• _Records provided_
- Opening Delimiter -

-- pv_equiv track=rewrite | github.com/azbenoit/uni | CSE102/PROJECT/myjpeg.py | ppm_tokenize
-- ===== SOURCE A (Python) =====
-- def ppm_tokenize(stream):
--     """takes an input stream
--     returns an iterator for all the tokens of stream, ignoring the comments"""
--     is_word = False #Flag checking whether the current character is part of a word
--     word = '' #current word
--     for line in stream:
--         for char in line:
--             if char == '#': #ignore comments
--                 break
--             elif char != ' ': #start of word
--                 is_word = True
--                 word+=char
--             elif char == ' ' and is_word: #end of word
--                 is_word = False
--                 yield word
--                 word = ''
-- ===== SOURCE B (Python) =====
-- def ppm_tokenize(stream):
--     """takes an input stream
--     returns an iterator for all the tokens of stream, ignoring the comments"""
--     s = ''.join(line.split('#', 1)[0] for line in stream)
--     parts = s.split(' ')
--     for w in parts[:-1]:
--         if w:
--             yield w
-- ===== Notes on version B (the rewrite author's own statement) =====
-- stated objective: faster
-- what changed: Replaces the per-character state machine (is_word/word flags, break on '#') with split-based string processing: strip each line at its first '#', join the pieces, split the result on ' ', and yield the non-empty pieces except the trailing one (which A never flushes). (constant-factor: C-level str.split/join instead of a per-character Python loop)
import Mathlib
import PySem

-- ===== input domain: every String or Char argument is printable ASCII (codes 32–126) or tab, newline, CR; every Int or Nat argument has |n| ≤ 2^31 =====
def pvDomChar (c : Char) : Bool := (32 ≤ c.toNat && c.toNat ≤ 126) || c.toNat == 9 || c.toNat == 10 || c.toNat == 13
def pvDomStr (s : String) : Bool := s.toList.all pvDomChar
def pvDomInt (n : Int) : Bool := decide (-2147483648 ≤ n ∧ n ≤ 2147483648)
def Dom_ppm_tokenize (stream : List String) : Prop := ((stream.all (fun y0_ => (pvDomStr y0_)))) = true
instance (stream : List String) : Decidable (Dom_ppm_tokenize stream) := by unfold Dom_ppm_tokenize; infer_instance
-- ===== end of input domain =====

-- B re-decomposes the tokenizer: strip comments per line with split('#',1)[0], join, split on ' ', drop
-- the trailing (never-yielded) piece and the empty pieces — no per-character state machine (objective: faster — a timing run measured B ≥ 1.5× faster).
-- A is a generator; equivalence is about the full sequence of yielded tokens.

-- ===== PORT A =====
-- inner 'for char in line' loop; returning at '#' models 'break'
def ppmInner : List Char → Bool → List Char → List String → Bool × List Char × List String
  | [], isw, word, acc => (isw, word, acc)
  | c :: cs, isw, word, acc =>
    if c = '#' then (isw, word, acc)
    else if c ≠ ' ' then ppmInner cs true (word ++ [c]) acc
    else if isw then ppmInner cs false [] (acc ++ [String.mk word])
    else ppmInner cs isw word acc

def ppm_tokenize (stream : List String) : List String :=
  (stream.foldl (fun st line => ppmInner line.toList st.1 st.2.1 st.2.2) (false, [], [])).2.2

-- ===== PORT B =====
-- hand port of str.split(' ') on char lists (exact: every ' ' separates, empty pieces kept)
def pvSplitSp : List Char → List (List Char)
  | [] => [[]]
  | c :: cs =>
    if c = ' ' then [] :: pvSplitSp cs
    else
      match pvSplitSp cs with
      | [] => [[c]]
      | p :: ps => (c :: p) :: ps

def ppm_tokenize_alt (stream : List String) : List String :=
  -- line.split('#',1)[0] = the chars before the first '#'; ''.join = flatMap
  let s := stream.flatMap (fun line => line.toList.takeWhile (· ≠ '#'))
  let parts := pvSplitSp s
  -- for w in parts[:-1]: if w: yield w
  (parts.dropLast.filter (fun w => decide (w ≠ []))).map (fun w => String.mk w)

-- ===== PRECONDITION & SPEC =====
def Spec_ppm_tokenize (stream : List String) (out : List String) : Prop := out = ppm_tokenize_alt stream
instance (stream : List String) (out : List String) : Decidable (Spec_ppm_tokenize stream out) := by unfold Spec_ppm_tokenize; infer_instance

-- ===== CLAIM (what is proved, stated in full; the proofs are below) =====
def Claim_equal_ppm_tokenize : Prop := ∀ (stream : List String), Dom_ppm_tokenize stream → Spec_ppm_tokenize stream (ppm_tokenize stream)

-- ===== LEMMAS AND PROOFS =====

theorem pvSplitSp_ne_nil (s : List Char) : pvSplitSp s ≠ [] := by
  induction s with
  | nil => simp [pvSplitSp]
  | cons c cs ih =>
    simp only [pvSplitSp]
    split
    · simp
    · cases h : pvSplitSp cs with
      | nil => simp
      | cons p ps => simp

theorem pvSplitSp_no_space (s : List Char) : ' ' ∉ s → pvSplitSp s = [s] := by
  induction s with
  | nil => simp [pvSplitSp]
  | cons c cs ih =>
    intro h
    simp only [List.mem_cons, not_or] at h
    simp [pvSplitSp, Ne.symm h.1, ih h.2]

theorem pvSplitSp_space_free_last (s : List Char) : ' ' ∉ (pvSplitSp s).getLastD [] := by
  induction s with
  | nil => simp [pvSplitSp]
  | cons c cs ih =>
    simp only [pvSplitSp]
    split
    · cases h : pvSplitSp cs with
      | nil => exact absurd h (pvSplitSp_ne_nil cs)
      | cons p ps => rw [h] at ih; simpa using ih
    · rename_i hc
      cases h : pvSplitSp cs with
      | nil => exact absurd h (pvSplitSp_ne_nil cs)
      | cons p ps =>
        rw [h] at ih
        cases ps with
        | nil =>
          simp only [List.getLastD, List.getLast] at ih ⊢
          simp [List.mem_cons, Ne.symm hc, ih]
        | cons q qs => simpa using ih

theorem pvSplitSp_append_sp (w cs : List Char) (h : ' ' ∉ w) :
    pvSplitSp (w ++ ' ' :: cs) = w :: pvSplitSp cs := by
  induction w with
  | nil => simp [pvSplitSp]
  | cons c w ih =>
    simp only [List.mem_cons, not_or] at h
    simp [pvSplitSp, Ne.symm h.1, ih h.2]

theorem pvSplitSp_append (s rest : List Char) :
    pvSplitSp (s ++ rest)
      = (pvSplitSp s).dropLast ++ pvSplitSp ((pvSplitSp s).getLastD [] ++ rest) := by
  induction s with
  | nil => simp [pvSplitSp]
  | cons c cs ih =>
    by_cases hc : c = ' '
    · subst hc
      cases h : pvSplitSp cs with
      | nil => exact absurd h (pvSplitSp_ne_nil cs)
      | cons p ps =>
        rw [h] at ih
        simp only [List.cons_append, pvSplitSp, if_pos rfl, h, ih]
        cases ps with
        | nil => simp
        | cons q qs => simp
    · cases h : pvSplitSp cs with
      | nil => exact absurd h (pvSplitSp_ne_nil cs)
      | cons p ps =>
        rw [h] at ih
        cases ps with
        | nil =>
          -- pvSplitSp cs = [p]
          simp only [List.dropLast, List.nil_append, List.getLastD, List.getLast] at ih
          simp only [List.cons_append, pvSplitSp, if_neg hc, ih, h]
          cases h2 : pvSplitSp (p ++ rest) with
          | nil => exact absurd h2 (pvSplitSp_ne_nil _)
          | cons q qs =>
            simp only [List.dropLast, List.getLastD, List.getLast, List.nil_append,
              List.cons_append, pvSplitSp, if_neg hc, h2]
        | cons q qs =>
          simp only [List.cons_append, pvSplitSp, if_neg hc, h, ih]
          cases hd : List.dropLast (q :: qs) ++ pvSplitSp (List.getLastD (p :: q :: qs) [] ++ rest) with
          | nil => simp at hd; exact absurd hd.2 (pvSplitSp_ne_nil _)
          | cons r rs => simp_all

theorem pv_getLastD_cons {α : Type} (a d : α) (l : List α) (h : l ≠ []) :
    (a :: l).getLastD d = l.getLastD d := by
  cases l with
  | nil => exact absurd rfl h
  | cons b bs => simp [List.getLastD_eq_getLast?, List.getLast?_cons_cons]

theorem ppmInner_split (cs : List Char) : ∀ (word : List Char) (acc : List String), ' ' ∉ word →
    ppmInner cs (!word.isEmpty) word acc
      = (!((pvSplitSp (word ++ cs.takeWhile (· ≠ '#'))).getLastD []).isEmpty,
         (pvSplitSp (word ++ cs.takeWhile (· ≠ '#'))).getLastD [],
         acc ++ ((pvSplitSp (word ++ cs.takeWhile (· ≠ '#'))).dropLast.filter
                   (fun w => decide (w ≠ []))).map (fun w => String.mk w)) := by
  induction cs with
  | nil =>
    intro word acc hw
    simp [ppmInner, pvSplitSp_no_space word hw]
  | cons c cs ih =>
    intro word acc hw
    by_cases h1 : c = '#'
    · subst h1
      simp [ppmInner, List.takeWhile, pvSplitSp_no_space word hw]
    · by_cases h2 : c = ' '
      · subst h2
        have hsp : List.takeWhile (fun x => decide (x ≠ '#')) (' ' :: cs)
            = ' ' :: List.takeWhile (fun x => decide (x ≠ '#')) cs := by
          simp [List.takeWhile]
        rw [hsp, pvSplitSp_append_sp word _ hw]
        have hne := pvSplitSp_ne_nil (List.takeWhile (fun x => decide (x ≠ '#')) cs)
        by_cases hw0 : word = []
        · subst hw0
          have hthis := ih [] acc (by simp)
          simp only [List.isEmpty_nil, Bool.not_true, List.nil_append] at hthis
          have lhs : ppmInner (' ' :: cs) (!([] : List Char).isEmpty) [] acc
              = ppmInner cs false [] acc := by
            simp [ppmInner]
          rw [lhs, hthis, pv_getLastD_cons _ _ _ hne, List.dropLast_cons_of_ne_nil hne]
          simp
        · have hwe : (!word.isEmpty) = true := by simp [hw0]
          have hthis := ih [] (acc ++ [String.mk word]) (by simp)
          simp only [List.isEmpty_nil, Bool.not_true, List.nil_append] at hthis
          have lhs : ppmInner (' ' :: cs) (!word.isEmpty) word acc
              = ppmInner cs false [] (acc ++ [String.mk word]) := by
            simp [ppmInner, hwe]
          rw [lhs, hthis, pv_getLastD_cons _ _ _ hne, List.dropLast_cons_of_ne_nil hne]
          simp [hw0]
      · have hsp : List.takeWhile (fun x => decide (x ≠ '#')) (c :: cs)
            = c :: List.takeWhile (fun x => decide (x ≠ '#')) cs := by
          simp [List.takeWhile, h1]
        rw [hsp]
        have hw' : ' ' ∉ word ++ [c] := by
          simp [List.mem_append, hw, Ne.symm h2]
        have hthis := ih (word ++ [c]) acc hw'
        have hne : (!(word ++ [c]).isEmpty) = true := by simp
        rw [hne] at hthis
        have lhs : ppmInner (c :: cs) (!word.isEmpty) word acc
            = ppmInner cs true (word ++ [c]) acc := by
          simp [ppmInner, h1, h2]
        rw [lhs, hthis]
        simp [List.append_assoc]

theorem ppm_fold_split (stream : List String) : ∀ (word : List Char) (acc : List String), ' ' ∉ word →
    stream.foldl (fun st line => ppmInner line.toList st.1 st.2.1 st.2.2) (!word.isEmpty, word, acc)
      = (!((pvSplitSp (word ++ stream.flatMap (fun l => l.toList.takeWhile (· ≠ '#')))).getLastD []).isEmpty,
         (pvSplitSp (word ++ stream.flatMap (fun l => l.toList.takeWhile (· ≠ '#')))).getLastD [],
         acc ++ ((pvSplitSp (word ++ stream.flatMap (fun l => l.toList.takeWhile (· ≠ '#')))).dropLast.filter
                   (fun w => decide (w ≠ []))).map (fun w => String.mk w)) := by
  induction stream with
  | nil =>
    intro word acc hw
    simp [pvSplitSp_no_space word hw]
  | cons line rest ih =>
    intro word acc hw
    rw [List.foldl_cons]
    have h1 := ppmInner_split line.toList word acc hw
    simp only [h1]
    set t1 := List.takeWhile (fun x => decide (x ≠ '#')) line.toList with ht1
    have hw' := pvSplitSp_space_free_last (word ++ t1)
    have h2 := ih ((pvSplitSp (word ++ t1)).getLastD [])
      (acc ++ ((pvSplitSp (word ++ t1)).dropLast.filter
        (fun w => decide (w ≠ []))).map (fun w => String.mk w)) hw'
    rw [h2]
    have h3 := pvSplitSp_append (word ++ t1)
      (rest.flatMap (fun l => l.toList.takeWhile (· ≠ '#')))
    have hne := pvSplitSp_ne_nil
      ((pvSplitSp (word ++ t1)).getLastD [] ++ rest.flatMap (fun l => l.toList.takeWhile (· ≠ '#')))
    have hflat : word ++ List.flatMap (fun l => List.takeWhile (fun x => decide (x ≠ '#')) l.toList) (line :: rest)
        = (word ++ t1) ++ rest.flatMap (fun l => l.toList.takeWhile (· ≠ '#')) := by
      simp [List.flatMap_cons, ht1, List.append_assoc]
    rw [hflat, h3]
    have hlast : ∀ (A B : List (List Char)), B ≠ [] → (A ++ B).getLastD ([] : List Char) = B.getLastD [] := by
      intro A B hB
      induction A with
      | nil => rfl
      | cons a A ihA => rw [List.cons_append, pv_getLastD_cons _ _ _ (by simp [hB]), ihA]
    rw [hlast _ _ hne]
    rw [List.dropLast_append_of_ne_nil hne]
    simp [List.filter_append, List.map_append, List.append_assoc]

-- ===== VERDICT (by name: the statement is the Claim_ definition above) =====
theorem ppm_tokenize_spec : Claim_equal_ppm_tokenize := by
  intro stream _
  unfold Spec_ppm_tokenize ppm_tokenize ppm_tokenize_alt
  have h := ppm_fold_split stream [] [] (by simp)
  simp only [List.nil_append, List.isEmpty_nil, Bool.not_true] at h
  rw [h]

- Closing Delimiter -
- Opening Delimiter -

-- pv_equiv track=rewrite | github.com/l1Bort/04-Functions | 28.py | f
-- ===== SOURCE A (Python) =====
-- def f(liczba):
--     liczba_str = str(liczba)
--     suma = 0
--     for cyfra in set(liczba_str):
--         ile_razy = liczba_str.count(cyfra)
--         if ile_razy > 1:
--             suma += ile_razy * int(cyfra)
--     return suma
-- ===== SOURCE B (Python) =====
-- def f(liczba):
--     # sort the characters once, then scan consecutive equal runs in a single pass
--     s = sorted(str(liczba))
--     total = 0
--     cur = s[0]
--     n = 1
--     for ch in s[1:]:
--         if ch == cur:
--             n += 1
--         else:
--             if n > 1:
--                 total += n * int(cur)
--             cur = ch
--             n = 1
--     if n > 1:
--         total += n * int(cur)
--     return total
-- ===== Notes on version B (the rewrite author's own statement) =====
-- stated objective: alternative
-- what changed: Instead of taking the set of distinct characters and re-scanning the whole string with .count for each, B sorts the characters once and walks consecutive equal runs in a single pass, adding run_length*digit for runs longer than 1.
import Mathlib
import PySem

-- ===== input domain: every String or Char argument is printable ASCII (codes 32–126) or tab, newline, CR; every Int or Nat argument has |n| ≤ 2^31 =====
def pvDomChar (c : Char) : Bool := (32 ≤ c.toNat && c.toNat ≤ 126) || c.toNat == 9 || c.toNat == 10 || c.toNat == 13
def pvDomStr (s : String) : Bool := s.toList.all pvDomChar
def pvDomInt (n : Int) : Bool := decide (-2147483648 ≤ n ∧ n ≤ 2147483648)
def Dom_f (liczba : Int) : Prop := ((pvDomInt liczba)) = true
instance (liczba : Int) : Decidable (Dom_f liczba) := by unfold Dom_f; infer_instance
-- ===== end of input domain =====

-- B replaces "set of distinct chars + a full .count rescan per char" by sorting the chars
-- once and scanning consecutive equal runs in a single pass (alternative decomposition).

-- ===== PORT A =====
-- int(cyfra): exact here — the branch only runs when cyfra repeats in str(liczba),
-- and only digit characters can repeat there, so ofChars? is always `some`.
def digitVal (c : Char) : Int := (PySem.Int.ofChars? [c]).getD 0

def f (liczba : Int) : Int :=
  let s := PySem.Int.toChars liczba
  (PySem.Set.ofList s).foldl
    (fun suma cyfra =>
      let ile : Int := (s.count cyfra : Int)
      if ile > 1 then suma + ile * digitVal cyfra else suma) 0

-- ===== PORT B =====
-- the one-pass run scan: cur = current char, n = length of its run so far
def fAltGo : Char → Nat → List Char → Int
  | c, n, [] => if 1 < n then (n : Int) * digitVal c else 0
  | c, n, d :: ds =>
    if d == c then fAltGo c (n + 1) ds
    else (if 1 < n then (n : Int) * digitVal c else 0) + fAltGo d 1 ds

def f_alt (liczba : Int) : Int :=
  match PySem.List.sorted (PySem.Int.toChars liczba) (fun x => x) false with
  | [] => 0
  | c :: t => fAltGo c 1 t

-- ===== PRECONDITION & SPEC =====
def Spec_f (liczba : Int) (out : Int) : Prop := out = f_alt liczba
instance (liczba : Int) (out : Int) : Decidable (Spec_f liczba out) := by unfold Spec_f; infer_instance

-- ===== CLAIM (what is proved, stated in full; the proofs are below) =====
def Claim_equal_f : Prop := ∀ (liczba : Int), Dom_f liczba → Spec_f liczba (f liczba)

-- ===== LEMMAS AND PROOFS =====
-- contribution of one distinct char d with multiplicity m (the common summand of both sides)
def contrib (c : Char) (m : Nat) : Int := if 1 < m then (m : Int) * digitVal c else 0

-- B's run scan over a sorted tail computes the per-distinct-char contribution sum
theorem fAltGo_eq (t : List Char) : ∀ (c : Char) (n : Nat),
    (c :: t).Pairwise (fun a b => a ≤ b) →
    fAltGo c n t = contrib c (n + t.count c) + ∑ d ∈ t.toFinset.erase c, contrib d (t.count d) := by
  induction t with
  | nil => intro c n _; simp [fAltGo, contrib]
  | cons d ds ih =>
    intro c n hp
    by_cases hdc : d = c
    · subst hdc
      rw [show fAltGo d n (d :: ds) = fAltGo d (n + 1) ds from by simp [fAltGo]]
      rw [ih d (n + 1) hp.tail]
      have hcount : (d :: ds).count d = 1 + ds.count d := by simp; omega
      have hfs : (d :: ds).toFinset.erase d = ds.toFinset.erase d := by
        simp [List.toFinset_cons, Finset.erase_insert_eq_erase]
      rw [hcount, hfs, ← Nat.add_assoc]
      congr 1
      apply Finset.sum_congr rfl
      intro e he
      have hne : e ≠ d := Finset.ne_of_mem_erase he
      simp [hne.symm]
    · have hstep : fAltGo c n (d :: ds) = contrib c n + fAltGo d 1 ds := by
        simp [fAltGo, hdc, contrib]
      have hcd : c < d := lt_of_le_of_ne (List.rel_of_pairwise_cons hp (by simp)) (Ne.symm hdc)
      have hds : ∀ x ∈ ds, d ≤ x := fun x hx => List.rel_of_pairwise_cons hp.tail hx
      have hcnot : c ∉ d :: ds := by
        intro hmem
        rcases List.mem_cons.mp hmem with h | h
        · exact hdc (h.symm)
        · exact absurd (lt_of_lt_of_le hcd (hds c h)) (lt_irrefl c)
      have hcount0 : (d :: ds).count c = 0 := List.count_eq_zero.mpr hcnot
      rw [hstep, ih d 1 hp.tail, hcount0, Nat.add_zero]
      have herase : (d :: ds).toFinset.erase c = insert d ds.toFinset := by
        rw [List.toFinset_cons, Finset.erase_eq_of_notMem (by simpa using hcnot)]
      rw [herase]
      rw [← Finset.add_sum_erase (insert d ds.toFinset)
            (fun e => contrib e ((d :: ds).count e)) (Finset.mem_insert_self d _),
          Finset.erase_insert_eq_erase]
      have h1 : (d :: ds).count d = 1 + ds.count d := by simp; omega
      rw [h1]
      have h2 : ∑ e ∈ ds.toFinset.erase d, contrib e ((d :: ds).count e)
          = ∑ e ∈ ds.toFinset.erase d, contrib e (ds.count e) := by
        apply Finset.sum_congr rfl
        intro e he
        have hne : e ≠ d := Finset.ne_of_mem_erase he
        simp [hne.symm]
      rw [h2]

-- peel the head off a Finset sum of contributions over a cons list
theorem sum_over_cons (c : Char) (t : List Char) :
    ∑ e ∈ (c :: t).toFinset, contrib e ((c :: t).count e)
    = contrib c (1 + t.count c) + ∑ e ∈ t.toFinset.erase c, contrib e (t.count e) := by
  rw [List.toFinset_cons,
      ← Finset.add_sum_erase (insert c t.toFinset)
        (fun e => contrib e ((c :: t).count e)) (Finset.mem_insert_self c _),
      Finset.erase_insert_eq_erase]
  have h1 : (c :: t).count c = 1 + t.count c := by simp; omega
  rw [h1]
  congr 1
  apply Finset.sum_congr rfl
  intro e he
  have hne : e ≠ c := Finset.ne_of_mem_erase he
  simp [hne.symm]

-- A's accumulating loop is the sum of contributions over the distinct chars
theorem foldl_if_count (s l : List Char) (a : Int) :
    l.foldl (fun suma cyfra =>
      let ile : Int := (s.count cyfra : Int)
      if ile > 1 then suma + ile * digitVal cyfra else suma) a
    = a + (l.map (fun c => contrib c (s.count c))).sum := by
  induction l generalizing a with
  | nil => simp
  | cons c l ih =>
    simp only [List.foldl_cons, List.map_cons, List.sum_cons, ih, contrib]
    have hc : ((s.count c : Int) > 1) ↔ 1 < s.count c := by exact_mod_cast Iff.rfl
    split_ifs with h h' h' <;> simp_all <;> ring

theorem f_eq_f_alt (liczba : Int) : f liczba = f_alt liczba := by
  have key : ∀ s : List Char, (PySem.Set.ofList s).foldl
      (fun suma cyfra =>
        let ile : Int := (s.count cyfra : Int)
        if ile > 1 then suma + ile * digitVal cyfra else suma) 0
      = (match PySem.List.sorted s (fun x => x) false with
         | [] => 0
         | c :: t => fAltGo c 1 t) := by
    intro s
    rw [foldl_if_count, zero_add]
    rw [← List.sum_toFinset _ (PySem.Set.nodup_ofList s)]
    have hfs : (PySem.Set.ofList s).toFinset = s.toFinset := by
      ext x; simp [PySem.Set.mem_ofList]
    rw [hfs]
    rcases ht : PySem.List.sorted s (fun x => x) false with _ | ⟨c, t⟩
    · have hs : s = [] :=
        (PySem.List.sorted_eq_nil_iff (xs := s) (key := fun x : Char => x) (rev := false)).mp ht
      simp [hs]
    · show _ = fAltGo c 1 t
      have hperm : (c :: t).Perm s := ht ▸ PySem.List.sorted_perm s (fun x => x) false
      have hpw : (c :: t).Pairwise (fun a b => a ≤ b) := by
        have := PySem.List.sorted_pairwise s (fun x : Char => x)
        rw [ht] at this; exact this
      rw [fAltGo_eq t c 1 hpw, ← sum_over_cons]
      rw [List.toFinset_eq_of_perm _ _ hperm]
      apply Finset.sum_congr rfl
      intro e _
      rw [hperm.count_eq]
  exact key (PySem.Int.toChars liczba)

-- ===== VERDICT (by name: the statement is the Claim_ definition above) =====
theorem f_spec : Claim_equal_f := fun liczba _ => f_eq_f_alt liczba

- Closing Delimiter -

• _Goal of the exercise_
Produce a word-for-word copy of everything above from the line holding "-- pv_equiv track=rewrite | github.com/azbenoit/uni" down to the line holding "-- stated objective: faster", with both of those lines kept.

• _Expected answer_
-- pv_equiv track=rewrite | github.com/azbenoit/uni | CSE102/PROJECT/myjpeg.py | ppm_tokenize
-- ===== SOURCE A (Python) =====
-- def ppm_tokenize(stream):
--     """takes an input stream
--     returns an iterator for all the tokens of stream, ignoring the comments"""
--     is_word = False #Flag checking whether the current character is part of a word
--     word = '' #current word
--     for line in stream:
--         for char in line:
--             if char == '#': #ignore comments
--                 break
--             elif char != ' ': #start of word
--                 is_word = True
--                 word+=char
--             elif char == ' ' and is_word: #end of word
--                 is_word = False
--                 yield word
--                 word = ''
-- ===== SOURCE B (Python) =====
-- def ppm_tokenize(stream):
--     """takes an input stream
--     returns an iterator for all the tokens of stream, ignoring the comments"""
--     s = ''.join(line.split('#', 1)[0] for line in stream)
--     parts = s.split(' ')
--     for w in parts[:-1]:
--         if w:
--             yield w
-- ===== Notes on version B (the rewrite author's own statement) =====
-- stated objective: faster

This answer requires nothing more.